Why did LISP machines not win? - schtog

ive been reading up on LISP machines a little but cant seem to find a specific anylysis of why they didint become popular.<p>is it because people are turned off by LISP?<p>i mean the machines seemed to have decent interfaces so it didnt have to be for only AI but could be general purpose machines and a lot of stuff that we now use was created on them:<p>garbage collection, laser printing, windowing systems, computer mice, high-resolution bit-mapped graphics, computer graphic rendering, networking innovations and protocols like CHAOSNet — were commercially pioneered on Lisp machines<p>anyone using open Genera? it seems from the wikipedia article it is still sold.
======
cpr
Also, Symbolics, LMI and TI all faced the big problem that their machines were
in the $100K range, which was too much except for well-funded ARPA projects or
big-company research groups. (E.g., I was one of the original system hackers
at the Schlumberger/Fairchild AI Lab in 1980, and, with Schlumberger's deep
pockets, we bought several Symbolics machines.)
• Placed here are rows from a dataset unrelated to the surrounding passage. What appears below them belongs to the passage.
-- pv_equiv track=rewrite | github.com/Poljopodrska/ava-olo-agricultural-core | modules/cava/routes.py | extract_question_type_from_message
-- ===== SOURCE A (Python) =====
-- def extract_question_type_from_message(message: str) -> str:
--     """Extract what type of question was asked from a message"""
--     msg_lower = message.lower()
--
--     if any(phrase in msg_lower for phrase in ["first name", "your name", "may i have your name", "what's your name", "what is your name"]):
--         return "first_name"
--     elif any(phrase in msg_lower for phrase in ["last name", "surname", "family name"]):
--         return "last_name"
--     elif any(phrase in msg_lower for phrase in ["whatsapp", "phone", "number", "contact"]):
--         return "whatsapp"
--     elif any(phrase in msg_lower for phrase in ["password", "create a password", "choose a password"]):
--         return "password"
--     else:
--         return "unknown"
-- ===== SOURCE B (Python) =====
-- # B: flatten every keyword phrase into (phrase, priority) pairs, scan them ALL
-- # (no early-exit cascade), keeping the minimum priority of any phrase that
-- # occurs in the lowercased message; the priority then indexes a label table.
-- PHRASES = [
--     ("first name", 0), ("your name", 0), ("may i have your name", 0),
--     ("what's your name", 0), ("what is your name", 0),
--     ("last name", 1), ("surname", 1), ("family name", 1),
--     ("whatsapp", 2), ("phone", 2), ("number", 2), ("contact", 2),
--     ("password", 3), ("create a password", 3), ("choose a password", 3),
-- ]
-- LABELS = ["first_name", "last_name", "whatsapp", "password", "unknown"]
--
-- def extract_question_type_from_message(message: str) -> str:
--     """Extract what type of question was asked from a message"""
--     m = message.lower()
--     best = 4
--     for phrase, idx in PHRASES:
--         if idx < best and phrase in m:
--             best = idx
--     return LABELS[best]
-- ===== Notes on version B (the rewrite author's own statement) =====
-- stated objective: alternative
-- what changed: A's if/elif cascade over phrase groups with early return becomes a single full scan over a flat (phrase, priority) list that accumulates the minimum matching priority, then indexes a label table; correct because each group's label wins exactly when its priority is the smallest matched one.
import Mathlib
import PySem

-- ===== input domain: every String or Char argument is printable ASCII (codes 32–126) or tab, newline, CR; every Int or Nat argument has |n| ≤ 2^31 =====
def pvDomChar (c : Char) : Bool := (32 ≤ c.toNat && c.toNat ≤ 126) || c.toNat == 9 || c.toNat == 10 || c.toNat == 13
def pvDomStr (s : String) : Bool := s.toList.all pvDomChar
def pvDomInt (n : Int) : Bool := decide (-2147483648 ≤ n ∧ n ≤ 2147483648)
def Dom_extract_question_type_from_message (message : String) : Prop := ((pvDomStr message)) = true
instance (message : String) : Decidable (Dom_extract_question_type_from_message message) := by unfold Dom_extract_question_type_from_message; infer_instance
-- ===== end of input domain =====

-- B replaces A's early-return if/elif cascade by a full scan over a flat (phrase, priority)
-- list accumulating the minimum matching priority, then indexing a label table (objective: alternative).

-- ===== PORT A =====
def extract_question_type_from_message (message : String) : String :=
  let msg_lower := PySem.Str.lower message
  if (["first name", "your name", "may i have your name", "what's your name", "what is your name"].any
      (fun phrase => PySem.Str.isIn phrase msg_lower)) then "first_name"
  else if (["last name", "surname", "family name"].any
      (fun phrase => PySem.Str.isIn phrase msg_lower)) then "last_name"
  else if (["whatsapp", "phone", "number", "contact"].any
      (fun phrase => PySem.Str.isIn phrase msg_lower)) then "whatsapp"
  else if (["password", "create a password", "choose a password"].any
      (fun phrase => PySem.Str.isIn phrase msg_lower)) then "password"
  else "unknown"

-- ===== PORT B =====
def pvPhrases : List (String × Nat) :=
  [("first name", 0), ("your name", 0), ("may i have your name", 0),
   ("what's your name", 0), ("what is your name", 0),
   ("last name", 1), ("surname", 1), ("family name", 1),
   ("whatsapp", 2), ("phone", 2), ("number", 2), ("contact", 2),
   ("password", 3), ("create a password", 3), ("choose a password", 3)]

def pvLabels : List String := ["first_name", "last_name", "whatsapp", "password", "unknown"]

def extract_question_type_from_message_alt (message : String) : String :=
  let m := PySem.Str.lower message
  let best : Nat := pvPhrases.foldl
    (fun best pi => if pi.2 < best ∧ PySem.Str.isIn pi.1 m then pi.2 else best) 4
  -- LABELS[best]: best is always in range, Python indexing never raises here
  (PySem.List.pyGet? pvLabels (best : Int)).getD "unknown"

-- ===== PRECONDITION & SPEC =====
def Spec_extract_question_type_from_message (message : String) (out : String) : Prop := out = extract_question_type_from_message_alt message
instance (message : String) (out : String) : Decidable (Spec_extract_question_type_from_message message out) := by unfold Spec_extract_question_type_from_message; infer_instance

-- ===== CLAIM (what is proved, stated in full; the proofs are below) =====
def Claim_equal_extract_question_type_from_message : Prop := ∀ (message : String), Dom_extract_question_type_from_message message → Spec_extract_question_type_from_message message (extract_question_type_from_message message)

-- ===== LEMMAS AND PROOFS =====

-- the step function of B's fold
def pvStep (m : String) (best : Nat) (pi : String × Nat) : Nat :=
  if pi.2 < best ∧ PySem.Str.isIn pi.1 m then pi.2 else best

-- once the accumulator is ≤ i, a block of phrases all tagged i leaves it unchanged
theorem pvFold_stay (m : String) (i b : Nat) (h : ¬ i < b) (ps : List String) :
    (ps.map (fun p => (p, i))).foldl (pvStep m) b = b := by
  induction ps with
  | nil => rfl
  | cons p ps ih =>
      simp only [List.map_cons, List.foldl_cons]
      have hstep : pvStep m b (p, i) = b := if_neg (by tauto)
      rw [hstep]
      exact ih

-- folding a block of phrases all tagged i computes "i if i<b and any phrase matches, else b"
theorem pvFold_block (m : String) (i : Nat) (ps : List String) (b : Nat) :
    (ps.map (fun p => (p, i))).foldl (pvStep m) b
      = if i < b ∧ ps.any (fun p => PySem.Str.isIn p m) then i else b := by
  induction ps generalizing b with
  | nil => simp
  | cons p ps ih =>
      simp only [List.map_cons, List.foldl_cons]
      have hstep : pvStep m b (p, i) = if i < b ∧ PySem.Str.isIn p m then i else b := rfl
      rw [hstep]
      by_cases hc : i < b ∧ PySem.Str.isIn p m = true
      · rw [if_pos hc, pvFold_stay m i i (by omega),
            if_pos (⟨hc.1, by simp only [List.any_cons, hc.2, Bool.true_or]⟩ :
              i < b ∧ ((p :: ps).any fun p => PySem.Str.isIn p m) = true)]
      · rw [if_neg hc, ih b]
        have hiff : (i < b ∧ ((p :: ps).any fun p => PySem.Str.isIn p m) = true)
            ↔ (i < b ∧ (ps.any fun p => PySem.Str.isIn p m) = true) := by
          simp only [List.any_cons, Bool.or_eq_true]
          tauto
        rw [if_congr hiff rfl rfl]

-- the flat phrase table is the concatenation of the four tagged groups
theorem pvPhrases_eq :
    pvPhrases =
      (["first name", "your name", "may i have your name", "what's your name", "what is your name"].map (fun p => (p, 0)))
      ++ (["last name", "surname", "family name"].map (fun p => (p, 1)))
      ++ (["whatsapp", "phone", "number", "contact"].map (fun p => (p, 2)))
      ++ (["password", "create a password", "choose a password"].map (fun p => (p, 3))) := by
  rfl

-- ===== VERDICT (by name: the statement is the Claim_ definition above) =====
theorem extract_question_type_from_message_spec : Claim_equal_extract_question_type_from_message := by
  intro message _
  show extract_question_type_from_message message = extract_question_type_from_message_alt message
  simp only [extract_question_type_from_message, extract_question_type_from_message_alt]
  generalize PySem.Str.lower message = m
  have hf : (fun (best : Nat) (pi : String × Nat) =>
        if pi.2 < best ∧ PySem.Str.isIn pi.1 m then pi.2 else best) = pvStep m := rfl
  rw [hf, pvPhrases_eq, List.foldl_append, List.foldl_append, List.foldl_append,
      pvFold_block, pvFold_block, pvFold_block, pvFold_block]
  rcases Bool.eq_false_or_eq_true (["first name", "your name", "may i have your name", "what's your name", "what is your name"].any (fun p => PySem.Str.isIn p m)) with h0 | h0 <;>
  rcases Bool.eq_false_or_eq_true (["last name", "surname", "family name"].any (fun p => PySem.Str.isIn p m)) with h1 | h1 <;>
  rcases Bool.eq_false_or_eq_true (["whatsapp", "phone", "number", "contact"].any (fun p => PySem.Str.isIn p m)) with h2 | h2 <;>
  rcases Bool.eq_false_or_eq_true (["password", "create a password", "choose a password"].any (fun p => PySem.Str.isIn p m)) with h3 | h3 <;>
  rw [h0, h1, h2, h3] <;> rfl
The newly-appearing general-purpose workstations (more like $10-15K) from Sun
and Apollo ate their lunch, since you "can't bet against the desktop." I.e.,
no one ultimately wants to share hardware (which is also what killed the DEC
VAX and special-purpose minisupercomputers like the Multiflow VLIW machines we
built in the early 80's).

------
cpr
Here's a good overview from one of the Symbolics folks, DLW (Dan Weinreb):
<http://dlweinreb.wordpress.com/category/symbolics/> .

------
gaius
Because commercial LISP organizations spent too much time feuding amongst
themselves and not enough time competing in the market, is the simple answer.
Many commercial Unix organizations went the same way.

------
brlewis
GNU on cheap hardware beat out expensive proprietary software on expensive
proprietary hardware. I don't think it was due to the language at all.